Along the way, I found out several things that you should be aware of. First of all, let us talk about what the feature is, shall we?
NHibernate is design as an enterprise OR/M product, and as such, it has very good support for running in web farms scenarios. This support include running along side with distributed caches, including immediate farm wide updates. NHibernate goes to great lengths to ensure cache consistency in these scenarios (it is not perfect, but it is very good). A lot of the things that tripped me today were related to just that, NHibernate was working to ensure cache consistency and I wasn't aware of that.
The way it works, NHibernate keeps three caches.
- The entities cache - the entity data is disassembled and then put in the cache, ready to be assembled to entities again.
- The queries cache - the identifiers of entities returned from queries, but no the data itself (since this is in the entities cache).
- The update timestamp cache - the last time a table was written to.
The last cache is very important, since it ensures that the cache will not serve stale results.

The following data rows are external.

-- pv_equiv track=rewrite | github.com/JustDimDim12/my_s21_projects | APP1_Bootcamp/AP1_Py_T01.ID_1375362-2/src/exercise3/task3.py | figure_type
-- ===== SOURCE A (Python) =====
-- def figure_type(figure):
--     res = ''
--     x_figure = [i[0] for i in figure]
--     y_figure = [i[1] for i in figure]
--
--     width = max(x_figure) - min(x_figure) + 1
--     height = max(y_figure) - min(y_figure) + 1
--     exp_size = width * height
--     if width == height and exp_size == len(figure):
--         res = 'square'
--     else:
--         res = 'circle'
--     return res
-- ===== SOURCE B (Python) =====
-- def _merge(a, b):
--     return (min(a[0], b[0]), max(a[1], b[1]), min(a[2], b[2]), max(a[3], b[3]))
--
--
-- def figure_type(figure):
--     # Tournament reduction: turn each point into a 1x1 bounding box and
--     # repeatedly merge adjacent boxes pairwise until one box remains.
--     boxes = [(x, x, y, y) for x, y in figure]
--     while len(boxes) > 1:
--         boxes = [_merge(boxes[i], boxes[i + 1]) if i + 1 < len(boxes) else boxes[i]
--                  for i in range(0, len(boxes), 2)]
--     min_x, max_x, min_y, max_y = boxes[0]
--     w = max_x - min_x + 1
--     h = max_y - min_y + 1
--     return 'square' if w == h and w * h == len(figure) else 'circle'
-- ===== Notes on version B (the rewrite author's own statement) =====
-- stated objective: alternative
-- what changed: B replaces A's list-projection plus four max/min scans with a tournament reduction: each point becomes a 1x1 bounding box and adjacent boxes are merged pairwise in rounds until one box remains.
import Mathlib
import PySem

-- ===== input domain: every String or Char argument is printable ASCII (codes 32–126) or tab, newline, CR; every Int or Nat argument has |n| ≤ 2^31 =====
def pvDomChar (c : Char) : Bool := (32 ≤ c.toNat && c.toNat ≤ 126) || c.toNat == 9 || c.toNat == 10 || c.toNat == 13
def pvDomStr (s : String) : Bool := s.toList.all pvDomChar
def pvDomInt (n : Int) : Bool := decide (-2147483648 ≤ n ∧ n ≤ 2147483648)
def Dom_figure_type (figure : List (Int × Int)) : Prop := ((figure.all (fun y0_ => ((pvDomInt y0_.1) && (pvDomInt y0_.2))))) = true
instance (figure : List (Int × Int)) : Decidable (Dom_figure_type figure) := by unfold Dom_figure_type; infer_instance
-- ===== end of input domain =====

-- B classifies by a tournament reduction: each point becomes a 1x1 bounding box and adjacent
-- boxes are merged pairwise in rounds until one box remains, instead of A's list projections
-- plus four separate max/min scans (alternative decomposition, same asymptotic cost).

-- ===== PORT A =====
def figure_type (figure : List (Int × Int)) : String :=
  let x_figure := figure.map (fun i => i.1)
  let y_figure := figure.map (fun i => i.2)
  match PySem.List.max? x_figure (fun y => y), PySem.List.min? x_figure (fun y => y),
        PySem.List.max? y_figure (fun y => y), PySem.List.min? y_figure (fun y => y) with
  | some mxx, some mnx, some mxy, some mny =>
    let width := mxx - mnx + 1
    let height := mxy - mny + 1
    let exp_size := width * height
    if width == height && exp_size == (figure.length : Int) then "square" else "circle"
  | _, _, _, _ => ""   -- unreachable under Pre_: Python raises ValueError on max([])

-- ===== PORT B =====
-- merge of two bounding boxes (Source B's _merge)
def pvMerge (a b : Int × Int × Int × Int) : Int × Int × Int × Int :=
  (min a.1 b.1, max a.2.1 b.2.1, min a.2.2.1 b.2.2.1, max a.2.2.2 b.2.2.2)

-- one round of Source B's while loop: merge adjacent boxes pairwise (odd trailing box kept)
def pvPairup : List (Int × Int × Int × Int) → List (Int × Int × Int × Int)
  | a :: b :: t => pvMerge a b :: pvPairup t
  | l => l

lemma pvPairup_length_le (l : List (Int × Int × Int × Int)) : (pvPairup l).length ≤ l.length := by
  induction l using pvPairup.induct with
  | case1 a b t ih => simpa [pvPairup] using Nat.succ_le_succ (Nat.le_succ_of_le ih)
  | case2 l h => simp [pvPairup]

-- Source B's while loop: keep pairing up until at most one box remains
def pvReduce : List (Int × Int × Int × Int) → Option (Int × Int × Int × Int)
  | [] => none
  | [b] => some b
  | a :: b :: t => pvReduce (pvPairup (a :: b :: t))
termination_by l => l.length
decreasing_by
  simp only [pvPairup, List.length_cons]
  exact Nat.lt_succ_of_le (Nat.succ_le_succ (pvPairup_length_le t))

def figure_type_alt (figure : List (Int × Int)) : String :=
  let boxes := figure.map (fun p => (p.1, p.1, p.2, p.2))
  match pvReduce boxes with
  | none => ""   -- Python B raises IndexError on the empty figure; outside Pre_
  | some (mnx, mxx, mny, mxy) =>
    let w := mxx - mnx + 1
    let h := mxy - mny + 1
    if w == h && w * h == (figure.length : Int) then "square" else "circle"

-- ===== PRECONDITION & SPEC =====
-- Pre_ excludes the empty figure, on which A raises ValueError (max of empty sequence); B also raises there.
def Pre_figure_type (figure : List (Int × Int)) : Prop := figure ≠ []
instance (figure : List (Int × Int)) : Decidable (Pre_figure_type figure) := by unfold Pre_figure_type; infer_instance
def pvWitness_figure_type : (List (Int × Int)) := [(0, 0)]
def Spec_figure_type (figure : List (Int × Int)) (out : String) : Prop := out = figure_type_alt figure
instance (figure : List (Int × Int)) (out : String) : Decidable (Spec_figure_type figure out) := by unfold Spec_figure_type; infer_instance

-- ===== CLAIM (what is proved, stated in full; the proofs are below) =====
def Claim_equal_figure_type : Prop := ∀ (figure : List (Int × Int)), Dom_figure_type figure → Pre_figure_type figure → Spec_figure_type figure (figure_type figure)

-- ===== LEMMAS AND PROOFS =====

lemma pvMerge_assoc (a b c : Int × Int × Int × Int) :
    pvMerge (pvMerge a b) c = pvMerge a (pvMerge b c) := by
  simp [pvMerge, min_assoc, max_assoc]

-- one pairing round does not change the merged total
lemma foldl_pvPairup (l : List (Int × Int × Int × Int)) :
    ∀ s, List.foldl pvMerge s (pvPairup l) = List.foldl pvMerge s l := by
  induction l using pvPairup.induct with
  | case1 a b t ih =>
    intro s
    simp only [pvPairup, List.foldl_cons, ih, ← pvMerge_assoc]
  | case2 l h => intro s; simp [pvPairup]

-- the tournament reduces a nonempty box list to the left fold of pvMerge
lemma pvReduce_eq_foldl : ∀ (h : Int × Int × Int × Int) (t : List (Int × Int × Int × Int)),
    pvReduce (h :: t) = some (List.foldl pvMerge h t) := by
  have main : ∀ l : List (Int × Int × Int × Int), ∀ h t, l = h :: t →
      pvReduce l = some (List.foldl pvMerge h t) := by
    intro l
    induction l using pvReduce.induct with
    | case1 => intro h t hl; cases hl
    | case2 b => intro h t hl; cases hl; simp [pvReduce]
    | case3 a b t ih =>
      intro h' t' hl
      injection hl with h1 h2
      subst h1; subst h2
      rw [pvReduce]
      rw [ih (pvMerge a b) (pvPairup t) (by simp [pvPairup])]
      rw [foldl_pvPairup]
      simp [List.foldl_cons]
  exact fun h t => main (h :: t) h t rfl

-- folding pvMerge over 1x1 boxes computes the four running extrema
lemma foldl_pvMerge_boxes (rest : List (Int × Int)) :
    ∀ a b c d : Int,
    List.foldl pvMerge (a, b, c, d) (rest.map (fun p => (p.1, p.1, p.2, p.2)))
      = ((rest.map (fun i => i.1)).foldl min a,
         (rest.map (fun i => i.1)).foldl max b,
         (rest.map (fun i => i.2)).foldl min c,
         (rest.map (fun i => i.2)).foldl max d) := by
  induction rest with
  | nil => intro a b c d; simp
  | cons p t ih =>
    intro a b c d
    simp only [List.map_cons, List.foldl_cons, pvMerge, ih]

-- ===== VERDICT (by name: the statement is the Claim_ definition above) =====
theorem figure_type_spec : Claim_equal_figure_type := by
  intro figure _ hpre
  unfold Spec_figure_type figure_type figure_type_alt
  match figure with
  | [] => exact absurd rfl hpre
  | (x0, y0) :: rest =>
    simp only [List.map_cons, PySem.List.max?_id_cons, PySem.List.min?_id_cons,
      pvReduce_eq_foldl, foldl_pvMerge_boxes]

Now, when we come to actually using the cache, we have the following semantics.
- Each session is associated with a timestamp on creation.
- Every time we put query results in the cache, the timestamp of the executing session is recorded.

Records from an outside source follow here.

-- pv_equiv track=rewrite | github.com/mgregory1994/RenderWatch | src/render_watch/encoding/encoder.py | __get_file_size_in_kilobytes
-- ===== SOURCE A (Python) =====
-- def __get_file_size_in_kilobytes(ffmpeg_process_stdout):
--     try:
--         file_size_identifier = 'kB'
--         file_size_index = None
--
--         for index, stdout_chunk in enumerate(ffmpeg_process_stdout):
--             if file_size_identifier in stdout_chunk:
--                 file_size_index = index
--
--         if file_size_index is not None:
--             file_size_line = ffmpeg_process_stdout[file_size_index].split(' ')
--             file_size = file_size_line[-2].split('k')[0]
--
--             return int(file_size)
--         else:
--             return 0
--     except:
--         return 0
-- ===== SOURCE B (Python) =====
-- def __get_file_size_in_kilobytes(ffmpeg_process_stdout):
--     try:
--         for stdout_chunk in reversed(ffmpeg_process_stdout):
--             if 'kB' in stdout_chunk:
--                 file_size_line = stdout_chunk.split(' ')
--                 file_size = file_size_line[-2].split('k')[0]
--                 return int(file_size)
--         return 0
--     except:
--         return 0
-- ===== Notes on version B (the rewrite author's own statement) =====
-- stated objective: simpler
-- what changed: Replaces the forward enumerate loop that keeps overwriting a 'last seen kB' index (then re-indexes the list) with a reverse scan that returns at the first chunk containing 'kB', applying the identical parse; no index variable is maintained.
import Mathlib
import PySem

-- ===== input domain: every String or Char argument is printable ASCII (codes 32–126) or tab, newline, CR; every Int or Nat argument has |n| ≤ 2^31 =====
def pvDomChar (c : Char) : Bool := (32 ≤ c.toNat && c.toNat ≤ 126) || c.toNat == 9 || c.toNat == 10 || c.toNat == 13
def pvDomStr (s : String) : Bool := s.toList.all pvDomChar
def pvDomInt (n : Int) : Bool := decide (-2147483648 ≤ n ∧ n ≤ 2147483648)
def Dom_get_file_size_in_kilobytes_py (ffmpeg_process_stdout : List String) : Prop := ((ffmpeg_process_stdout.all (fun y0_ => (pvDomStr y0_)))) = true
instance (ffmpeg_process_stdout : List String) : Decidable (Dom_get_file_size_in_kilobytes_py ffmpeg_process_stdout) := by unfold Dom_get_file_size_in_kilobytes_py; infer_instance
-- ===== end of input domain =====

-- B replaces A's forward scan that keeps overwriting a 'last seen kB' index with a reverse
-- scan returning at the first matching chunk (objective: simpler — no maintained index).

-- ===== PORT A =====
-- forward enumerate loop, remembering the index of the last chunk containing 'kB';
-- every possibly-raising step (the [-2] index, int()) yields 0 via the bare except.
def get_file_size_in_kilobytes_py (ffmpeg_process_stdout : List String) : Int :=
  let file_size_index :=
    (PySem.List.enumerate ffmpeg_process_stdout 0).foldl
      (fun acc p => if PySem.Str.isIn "kB" p.2 then some p.1 else acc)
      (none : Option Int)
  match file_size_index with
  | none => 0
  | some i =>
    match PySem.List.pyGet? ffmpeg_process_stdout i with
    | none => 0
    | some chunk =>
      let file_size_line := PySem.Chars.splitOn chunk.toList [' ']
      match PySem.List.pyGet? file_size_line (-2) with
      | none => 0  -- IndexError → except → 0
      | some piece =>
        match PySem.List.pyGet? (PySem.Chars.splitOn piece ['k']) 0 with
        | none => 0
        | some fs => (PySem.Int.ofChars? fs).getD 0  -- ValueError → except → 0

-- ===== PORT B =====
-- first chunk of the reversed list that contains 'kB'
def pvFindKB : List String → Option String
  | [] => none
  | c :: rest => if PySem.Str.isIn "kB" c then some c else pvFindKB rest

def get_file_size_in_kilobytes_py_alt (ffmpeg_process_stdout : List String) : Int :=
  match pvFindKB ffmpeg_process_stdout.reverse with
  | none => 0
  | some stdout_chunk =>
    let file_size_line := PySem.Chars.splitOn stdout_chunk.toList [' ']
    match PySem.List.pyGet? file_size_line (-2) with
    | none => 0  -- IndexError → except → 0
    | some piece =>
      match PySem.List.pyGet? (PySem.Chars.splitOn piece ['k']) 0 with
      | none => 0
      | some fs => (PySem.Int.ofChars? fs).getD 0  -- ValueError → except → 0

-- ===== PRECONDITION & SPEC =====
def Spec_get_file_size_in_kilobytes_py (ffmpeg_process_stdout : List String) (out : Int) : Prop := out = get_file_size_in_kilobytes_py_alt ffmpeg_process_stdout
instance (ffmpeg_process_stdout : List String) (out : Int) : Decidable (Spec_get_file_size_in_kilobytes_py ffmpeg_process_stdout out) := by unfold Spec_get_file_size_in_kilobytes_py; infer_instance

-- ===== CLAIM (what is proved, stated in full; the proofs are below) =====
def Claim_equal_get_file_size_in_kilobytes_py : Prop := ∀ (ffmpeg_process_stdout : List String), Dom_get_file_size_in_kilobytes_py ffmpeg_process_stdout → Spec_get_file_size_in_kilobytes_py ffmpeg_process_stdout (get_file_size_in_kilobytes_py ffmpeg_process_stdout)

-- ===== LEMMAS AND PROOFS =====

-- A's loop, named for the proofs
def pvLoopA (xs : List String) : Option Int :=
  (PySem.List.enumerate xs 0).foldl
    (fun acc p => if PySem.Str.isIn "kB" p.2 then some p.1 else acc)
    (none : Option Int)

theorem pvLoopA_concat (xs : List String) (x : String) :
    pvLoopA (xs ++ [x]) =
      if PySem.Str.isIn "kB" x then some (xs.length : Int) else pvLoopA xs := by
  unfold pvLoopA
  rw [PySem.List.enumerate_append, List.foldl_append]
  simp [PySem.List.enumerate]

theorem pvLoopA_bound (xs : List String) (i : Int) (h : pvLoopA xs = some i) :
    ∃ k : Nat, i = (k : Int) ∧ k < xs.length := by
  induction xs using List.reverseRecOn with
  | nil => simp [pvLoopA, PySem.List.enumerate] at h
  | append_singleton xs x ih =>
    rw [pvLoopA_concat] at h
    by_cases hx : PySem.Chars.isIn ['k', 'B'] x.toList = true
    · simp [hx] at h
      exact ⟨xs.length, by omega, by simp⟩
    · simp [hx] at h
      obtain ⟨k, hk, hlt⟩ := ih h
      exact ⟨k, hk, by simp; omega⟩

-- the chunk A finally indexes = the first 'kB' chunk of the reversed list
theorem pvChunk_eq (xs : List String) :
    (pvLoopA xs).bind (fun i => PySem.List.pyGet? xs i) = pvFindKB xs.reverse := by
  induction xs using List.reverseRecOn with
  | nil => simp [pvLoopA, PySem.List.enumerate, pvFindKB]
  | append_singleton xs x ih =>
    rw [pvLoopA_concat, List.reverse_append]
    by_cases hx : PySem.Chars.isIn ['k', 'B'] x.toList = true
    · simp [hx, pvFindKB]
    · simp only [List.reverse_singleton, List.singleton_append, pvFindKB, PySem.Str.isIn_eq]
      rw [← ih]
      cases hl : pvLoopA xs with
      | none => simp [hx]
      | some i =>
        obtain ⟨k, rfl, hlt⟩ := pvLoopA_bound xs i hl
        simp [hx, PySem.List.pyGet?_natCast, List.getElem?_append_left hlt]

-- ===== VERDICT (by name: the statement is the Claim_ definition above) =====
theorem get_file_size_in_kilobytes_py_spec : Claim_equal_get_file_size_in_kilobytes_py := by
  intro xs _
  unfold Spec_get_file_size_in_kilobytes_py get_file_size_in_kilobytes_py get_file_size_in_kilobytes_py_alt
  rw [← pvChunk_eq]
  have hfold : (PySem.List.enumerate xs 0).foldl
      (fun acc p => if PySem.Str.isIn "kB" p.2 then some p.1 else acc)
      (none : Option Int) = pvLoopA xs := rfl
  rw [hfold]
  cases pvLoopA xs with
  | none => rfl
  | some i => cases PySem.List.pyGet? xs i <;> rfl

- The timestamp cache is updated whenever a table is written to, but in a tricky sort of way:
- When we perform the actual writing, we write a value that is somewhere in the future to the cache. So all queries that hit the cache now will not find it, and then hit the DB to get the new data. Since we are in the middle of transaction, they would wait until we finish the transaction. If we are using low isolation level, and another thread / machine attempts to put the old results back in the cache, it wouldn't hold, because the update timestamp is into the future.
- When we perform the commit on the transaction, we update the timestamp cache with the current value.
Now, let us think about the meaning of this, shall we?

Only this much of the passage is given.